The integration requires wrapping your agent execution function with Agent Lightning's @rollout decorator. This makes the function traceable, allowing APO to analyze execution spans and generate critiques.

python
from agentlightning.litagent import rollout
from agentlightning.types import PromptTemplate
 
@rollout
def room_selector_langgraph(
    task: RoomSelectionTask, prompt_template: PromptTemplate
) -> float:
    """LangGraph-based room selector with Agent Lightning APO optimization."""
 
    # Create the graph
    app = create_room_selector_graph()
 
    # Format the user message using the provided prompt template
    user_message = prompt_template.format(**task["task_input"])
 
    # Run the agent
    result = app.invoke({
        "messages": [
            SystemMessage(content="You are a scheduling assistant."),
            HumanMessage(content=user_message),
        ]
    })
 
    # Grade the response
    final_message = result["messages"][-1].content
    score = room_selection_grader_langgraph(final_message, task["expected_choice"])
 
    return score

Critical points:

  • @rollout decorator makes the function traceable by Agent Lightning
  • prompt_template is provided by APO algorithm during training - you don't hardcode it
  • Returns float reward (0.0-1.0) based on LLM judge scoring
  • Grading happens inside the rollout so spans include judge traces

The grader is an LLM judge that compares agent output to expected answers:

python
def room_selection_grader_langgraph(final_message: str, expected_choice: str) -> float:
    """Grade the room selection using LLM judge."""
    llm = ChatOpenAI(model="gpt-4o-mini", temperature=0.0)
 
    system_content = (
        "You are a strict grader of exact room choice. "
        "Score the match on a 0-1 scale. Be critical. "
        "Bear in mind that the score can be partially correct (between 0 and 1)."
    )
 
    user_content = (
        f"Task output:\n{final_message}\n\nTask expected answer:\n{expected_choice}"
    )
 
    response = llm.with_structured_output(JudgeResponse).invoke(
        [SystemMessage(content=system_content), HumanMessage(content=user_content)]
    )
 
    return response.score

The judge uses structured output to return a score and reasoning. This gives APO rich feedback for prompt optimization.

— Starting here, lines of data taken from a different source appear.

-- pv_equiv track=rewrite | github.com/mysticflounder/sqlforge | sqlforge/parser.py | _collect_constraint_tokens
-- ===== SOURCE A (Python) =====
-- def _peek_at(tokens: list[str], i: int) -> str:
--     """Return the token at position i, or empty string if out of range."""
--     return tokens[i] if i < len(tokens) else ""
--
-- def _collect_constraint_tokens(tokens: list[str], i: int) -> tuple[list[str], str, int]:
--     """Collect constraint tokens until a comma or closing paren delimiter.
--
--     Returns (constraint_tokens, delimiter, new_index). Raises ValueError if ( found in constraints.
--     """
--     constraint_tokens: list[str] = []
--     while _peek_at(tokens, i) not in ("", ",", ")"):
--         tok = tokens[i]
--         if tok == "(":
--             raise ValueError("parenthesized expression in column constraints is not supported")
--         constraint_tokens.append(tok)
--         i += 1
--     delimiter = _peek_at(tokens, i)
--     if delimiter:
--         i += 1
--     return constraint_tokens, delimiter, i
-- ===== SOURCE B (Python) =====
-- def _collect_constraint_tokens(tokens: list[str], i: int) -> tuple[list[str], str, int]:
--     """Collect constraint tokens until a comma or closing paren delimiter.
--
--     Returns (constraint_tokens, delimiter, new_index). Raises ValueError if ( found in constraints.
--     """
--     scan = tokens[i:]
--     stop = min(scan.index(d) if d in scan else len(scan) for d in ("", ",", ")"))
--     constraint_tokens = scan[:stop]
--     if "(" in constraint_tokens:
--         raise ValueError("parenthesized expression in column constraints is not supported")
--     delimiter = scan[stop] if stop < len(scan) else ""
--     return constraint_tokens, delimiter, i + stop + 1 if delimiter else i + stop
-- ===== Notes on version B (the rewrite author's own statement) =====
-- stated objective: alternative
-- what changed: A's hand-written collect-and-check while loop is replaced by no explicit loop at all: one slice tokens[i:], the boundary found as the minimum of three built-in .index searches (for '', ',' and ')'), a slice for the collected tokens and a single membership test for the '(' validation.
-- outside the precondition, e.g. on _collect_constraint_tokens(['x'], -1): A returns (['x', 'x'], '', 1), B returns (['x'], '', 0)
import Mathlib
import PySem

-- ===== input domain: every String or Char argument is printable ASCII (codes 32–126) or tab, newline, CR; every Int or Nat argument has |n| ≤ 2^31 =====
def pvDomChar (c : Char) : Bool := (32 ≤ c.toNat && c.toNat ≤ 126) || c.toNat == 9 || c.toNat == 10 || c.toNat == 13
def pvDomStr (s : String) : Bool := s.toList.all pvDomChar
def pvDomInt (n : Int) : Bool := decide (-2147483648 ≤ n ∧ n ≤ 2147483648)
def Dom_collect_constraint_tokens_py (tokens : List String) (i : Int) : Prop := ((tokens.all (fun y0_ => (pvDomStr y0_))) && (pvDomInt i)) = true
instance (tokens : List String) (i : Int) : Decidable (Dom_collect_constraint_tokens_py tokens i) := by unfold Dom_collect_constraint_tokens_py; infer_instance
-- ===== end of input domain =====

-- B removes the hand-written collect-and-check loop: it slices tokens[i:], finds the boundary as
-- the minimum of three built-in index searches, slices the collected tokens and validates them with
-- one membership test (alternative decomposition, same cost; equivalence claimed for 0 ≤ i).


-- ===== PORT A =====
-- _peek_at: tokens[i] if i < len(tokens) else ""  (pyGet? = none is Python's IndexError,
-- only reachable for i < -len, which Pre_ excludes; .getD "" is a junk value there)
def pvPeekAt (tokens : List String) (i : Int) : String :=
  if i < (tokens.length : Int) then (PySem.List.pyGet? tokens i).getD "" else ""

-- A's while loop; the fuel is a termination device only (the loop stops by i = len(tokens) at the
-- latest, so the top-level fuel is never exhausted); none = the ValueError raise on '('
def pvLoopA (tokens : List String) : Nat → Int → List String → Option (List String × Int)
  | 0, i, acc => some (acc, i)
  | f+1, i, acc =>
    let t := pvPeekAt tokens i
    if t = "" ∨ t = "," ∨ t = ")" then some (acc, i)
    else
      let tok := (PySem.List.pyGet? tokens i).getD ""
      if tok = "(" then none
      else pvLoopA tokens f (i+1) (acc ++ [tok])

def collect_constraint_tokens_py (tokens : List String) (i : Int) : List String × String × Int :=
  match pvLoopA tokens (((tokens.length : Int) - i).toNat + 1) i [] with
  | none => ([], "", 0)   -- ValueError: excluded by Pre_
  | some (cts, i') =>
    let delimiter := pvPeekAt tokens i'
    if delimiter ≠ "" then (cts, delimiter, i' + 1) else (cts, delimiter, i')

-- ===== PORT B =====
-- scan.index(d) if d in scan else len(scan)  (the .getD 0 is unreachable: index? is some when d ∈ scan)
def pvE (scan : List String) (d : String) : Nat :=
  if scan.contains d then (PySem.List.index? scan d).getD 0 else scan.length

def collect_constraint_tokens_py_alt (tokens : List String) (i : Int) : List String × String × Int :=
  let scan := PySem.List.slice tokens (some i) none
  let stop := min (min (pvE scan "") (pvE scan ",")) (pvE scan ")")
  let cts := scan.take stop
  if cts.contains "(" then ([], "", 0)   -- ValueError: excluded by Pre_
  else
    let delimiter := if stop < scan.length then scan.getD stop "" else ""
    if delimiter ≠ "" then (cts, delimiter, i + (stop : Int) + 1)
    else (cts, delimiter, i + (stop : Int))

-- ===== PRECONDITION & SPEC =====
def pvIsStop (s : String) : Bool := s = "" || s = "," || s = ")" || s = "("

-- Pre_ excludes (a) inputs where A raises: IndexError for i < -len(tokens), ValueError when '('
-- precedes the first delimiter reached from i; and (b) negative i — outside the parser's natural
-- domain of forward token positions — where A's returned value arises from Python's negative-index
-- wraparound (A can revisit and double-collect tokens there), an accident of A's implementation.
def Pre_collect_constraint_tokens_py (tokens : List String) (i : Int) : Prop :=
  0 ≤ i ∧ (tokens.drop i.toNat).find? pvIsStop ≠ some "("
instance (tokens : List String) (i : Int) : Decidable (Pre_collect_constraint_tokens_py tokens i) := by unfold Pre_collect_constraint_tokens_py; infer_instance

def pvWitness_collect_constraint_tokens_py : List String × Int := (["NOT", "NULL", ","], 0)

def Spec_collect_constraint_tokens_py (tokens : List String) (i : Int) (out : List String × String × Int) : Prop := out = collect_constraint_tokens_py_alt tokens i
instance (tokens : List String) (i : Int) (out : List String × String × Int) : Decidable (Spec_collect_constraint_tokens_py tokens i out) := by unfold Spec_collect_constraint_tokens_py; infer_instance

-- ===== CLAIM (what is proved, stated in full; the proofs are below) =====
def Claim_equal_collect_constraint_tokens_py : Prop := ∀ (tokens : List String) (i : Int), Dom_collect_constraint_tokens_py tokens i → Pre_collect_constraint_tokens_py tokens i → Spec_collect_constraint_tokens_py tokens i (collect_constraint_tokens_py tokens i)

-- ===== LEMMAS AND PROOFS =====

-- B's boundary: the minimum of the three index searches
def pvStop (l : List String) : Nat := min (min (pvE l "") (pvE l ",")) (pvE l ")")

lemma pvE_cons (a d : String) (t : List String) :
    pvE (a :: t) d = if a = d then 0 else pvE t d + 1 := by
  by_cases h : a = d
  · subst h
    rw [pvE, PySem.List.index?_cons_self]
    simp
  · by_cases hc : t.contains d
    · have hm : d ∈ t := by simpa using hc
      obtain ⟨k, hk⟩ := Option.isSome_iff_exists.mp ((PySem.List.index?_isSome_iff t d).mpr hm)
      have hk' : List.idxOf? d t = some k := by rw [← PySem.List.index?_eq_idxOf?]; exact hk
      rw [pvE, PySem.List.index?_cons_of_ne t h, hk]
      simp [pvE, h, hm, hk']
    · have hnm : d ∉ t := by simpa using hc
      have hnone : PySem.List.index? t d = none := by
        cases hx : PySem.List.index? t d with
        | none => rfl
        | some k => exact absurd ((PySem.List.index?_isSome_iff t d).mp (by rw [hx]; rfl)) hnm
      have h' : ¬ d = a := fun hd => h hd.symm
      rw [pvE, PySem.List.index?_cons_of_ne t h, hnone]
      simp [pvE, h, h', hnm]

lemma pvStop_nil : pvStop [] = 0 := by simp [pvStop, pvE]

lemma pvStop_cons_stop (a : String) (t : List String) (h : a = "" ∨ a = "," ∨ a = ")") :
    pvStop (a :: t) = 0 := by
  rcases h with h | h | h <;> subst h <;> simp [pvStop, pvE_cons]

lemma pvStop_cons_go (a : String) (t : List String)
    (h1 : a ≠ "") (h2 : a ≠ ",") (h3 : a ≠ ")") :
    pvStop (a :: t) = pvStop t + 1 := by
  simp [pvStop, pvE_cons, h1, h2, h3]

lemma take_stop_no_paren (l : List String) (h : l.find? pvIsStop ≠ some "(") :
    (l.take (pvStop l)).contains "(" = false := by
  induction l with
  | nil => simp [pvStop_nil]
  | cons a t ih =>
    by_cases hs : a = "" ∨ a = "," ∨ a = ")"
    · simp [pvStop_cons_stop a t hs]
    · push Not at hs
      obtain ⟨h1, h2, h3⟩ := hs
      by_cases hp : a = "("
      · exfalso
        apply h
        rw [List.find?_cons_of_pos (by simp [pvIsStop, hp]), hp]
      · have hfind : t.find? pvIsStop ≠ some "(" := by
          intro hf
          apply h
          rw [List.find?_cons_of_neg (by simp [pvIsStop, h1, h2, h3, hp])]
          exact hf
        rw [pvStop_cons_go a t h1 h2 h3]
        simp only [List.take_succ_cons]
        simp only [List.contains_cons, Bool.or_eq_false_iff, beq_eq_false_iff_ne, ne_eq]
        exact ⟨fun hd => hp hd.symm, by simpa using ih hfind⟩

lemma scan_cons (tokens : List String) (i : Int) (h0 : 0 ≤ i) (hlt : i < (tokens.length : Int)) :
    tokens.drop i.toNat
      = (PySem.List.pyGet? tokens i).getD "" :: tokens.drop (i + 1).toNat := by
  have hi : i.toNat < tokens.length := by omega
  rw [PySem.List.pyGet?_eq_some_getElem tokens h0 hlt]
  rw [List.drop_eq_getElem_cons hi]
  simp [(by omega : (i+1).toNat = i.toNat + 1)]

lemma scan_nil (tokens : List String) (i : Int) (h0 : 0 ≤ i) (hge : (tokens.length : Int) ≤ i) :
    tokens.drop i.toNat = [] := by
  apply List.drop_eq_nil_of_le
  omega

-- A's loop, run with enough fuel, returns exactly the slice up to B's boundary and lands on it
lemma loop_main (tokens : List String) (f : Nat) :
    ∀ (i : Int) (acc : List String), 0 ≤ i → (tokens.length : Int) - i < (f : Int) →
      (tokens.drop i.toNat).find? pvIsStop ≠ some "(" →
      pvLoopA tokens f i acc
        = some (acc ++ (tokens.drop i.toNat).take (pvStop (tokens.drop i.toNat)),
                i + (pvStop (tokens.drop i.toNat) : Int)) := by
  induction f with
  | zero =>
    intro i acc h0 hf _
    have : tokens.drop i.toNat = [] := scan_nil tokens i h0 (by exact_mod_cast by omega)
    rw [this, pvStop_nil]
    simp [pvLoopA]
  | succ f ih =>
    intro i acc h0 hf hfind
    by_cases hlt : i < (tokens.length : Int)
    · have hc := scan_cons tokens i h0 hlt
      set tok := (PySem.List.pyGet? tokens i).getD "" with htok
      have hpk : pvPeekAt tokens i = tok := by simp [pvPeekAt, hlt, ← htok]
      by_cases hs : tok = "" ∨ tok = "," ∨ tok = ")"
      · rw [hc, pvStop_cons_stop tok _ hs]
        simp [pvLoopA, hpk, hs]
      · push Not at hs
        obtain ⟨h1, h2, h3⟩ := hs
        by_cases hp : tok = "("
        · exfalso
          apply hfind
          rw [hc, List.find?_cons_of_pos (by simp [pvIsStop, hp]), hp]
        · have hA : pvLoopA tokens (f+1) i acc = pvLoopA tokens f (i+1) (acc ++ [tok]) := by
            simp [pvLoopA, hpk, ← htok, hp]
            exact fun h => absurd h (by simp [h1, h2, h3])
          have hfind' : (tokens.drop (i+1).toNat).find? pvIsStop ≠ some "(" := by
            intro hf'
            apply hfind
            rw [hc, List.find?_cons_of_neg (by simp [pvIsStop, h1, h2, h3, hp])]
            exact hf'
          rw [hA, ih (i+1) (acc ++ [tok]) (by omega) (by push_cast at hf ⊢; omega) hfind']
          rw [hc, pvStop_cons_go tok _ h1 h2 h3]
          simp only [List.take_succ_cons, List.append_assoc, List.singleton_append,
            Option.some.injEq, Prod.mk.injEq]
          exact ⟨trivial, by push_cast; ring⟩
    · have hnil : tokens.drop i.toNat = [] := scan_nil tokens i h0 (by omega)
      have hpk : pvPeekAt tokens i = "" := by simp [pvPeekAt, hlt]
      rw [hnil, pvStop_nil]
      simp [pvLoopA, hpk]

-- _peek_at at the landing index is B's guarded lookup into the slice
lemma peek_eq (tokens : List String) (i : Int) (h0 : 0 ≤ i) (s : Nat) :
    pvPeekAt tokens (i + (s : Int))
      = (if s < (tokens.drop i.toNat).length then (tokens.drop i.toNat).getD s "" else "") := by
  by_cases h : s < (tokens.drop i.toNat).length
  · have hlen : i.toNat + s < tokens.length := by
      rw [List.length_drop] at h; omega
    have hlt : i + (s : Int) < (tokens.length : Int) := by omega
    rw [if_pos h]
    unfold pvPeekAt
    rw [if_pos hlt, PySem.List.pyGet?_eq_some_getElem tokens (by omega) hlt]
    rw [List.getD_eq_getElem?_getD, List.getElem?_drop]
    rw [List.getElem?_eq_getElem (by omega : i.toNat + s < tokens.length)]
    simp [(by omega : (i + (s:Int)).toNat = i.toNat + s)]
  · have hge : ¬ (i + (s : Int) < (tokens.length : Int)) := by
      rw [List.length_drop] at h; omega
    rw [if_neg h]
    simp [pvPeekAt, hge]

-- ===== VERDICT (by name: the statement is the Claim_ definition above) =====
theorem collect_constraint_tokens_py_spec : Claim_equal_collect_constraint_tokens_py := by
  intro tokens i _ hpre
  obtain ⟨h0, hfind⟩ := hpre
  unfold Spec_collect_constraint_tokens_py
  have hscan : PySem.List.slice tokens (some i) none = tokens.drop i.toNat :=
    PySem.List.slice_from tokens h0
  have hfuel : (tokens.length : Int) - i < ((((tokens.length : Int) - i).toNat + 1 : Nat) : Int) := by
    have := Int.self_le_toNat ((tokens.length : Int) - i)
    push_cast
    omega
  set scan := tokens.drop i.toNat with hsc
  have hmain := loop_main tokens ((((tokens.length : Int) - i).toNat + 1)) i [] h0 hfuel hfind
  have hnp := take_stop_no_paren scan hfind
  rw [collect_constraint_tokens_py, hmain]
  simp only [List.nil_append]
  rw [collect_constraint_tokens_py_alt]
  simp only [hscan]
  have hps : pvStop scan = min (min (pvE scan "") (pvE scan ",")) (pvE scan ")") := rfl
  rw [← hps]
  simp only [hnp, Bool.false_eq_true, if_false]
  rw [peek_eq tokens i h0 (pvStop scan)]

Running APO: Automatic Prompt Optimization

APO configuration defines how the optimization algorithm searches for better prompts:

python
from agentlightning import Trainer
from agentlightning.algorithm.apo import APO
from agentlightning.execution import SharedMemoryExecutionStrategy
 
# APO algorithm configuration
algo = APO[RoomSelectionTask](
    openai_client,
    val_batch_size=10,        # Validate on 10 tasks per iteration
    gradient_batch_size=4,    # Generate critiques from 4 rollouts
    beam_width=2,             # Keep top 2 prompt candidates
    branch_factor=2,          # Generate 2 variations per candidate
    beam_rounds=2,            # Run 2 rounds of beam search
    _poml_trace=True,
)
 
trainer = Trainer(
    algorithm=algo,
    strategy=SharedMemoryExecutionStrategy(n_runners=1),  # macOS compatibility
    initial_resources={"prompt_template": prompt_template_baseline()},
    adapter=LangGraphAdapter(),
)
 
# Train
trainer.fit(
    agent=room_selector_langgraph,
    train_dataset=dataset_train,
    val_dataset=dataset_val,
)

APO algorithm works in stages:

  1. Evaluate: Run agent with current prompt on validation tasks (10 tasks in our config)
  2. Critique: GPT-4.5 analyzes failures from spans/traces, generates detailed critique identifying prompt ambiguities
  3. Rewrite: Another LLM call applies critique to produce improved prompt variations
  4. Repeat: Beam search keeps best candidates (top 2), branches to explore variations (2 per candidate)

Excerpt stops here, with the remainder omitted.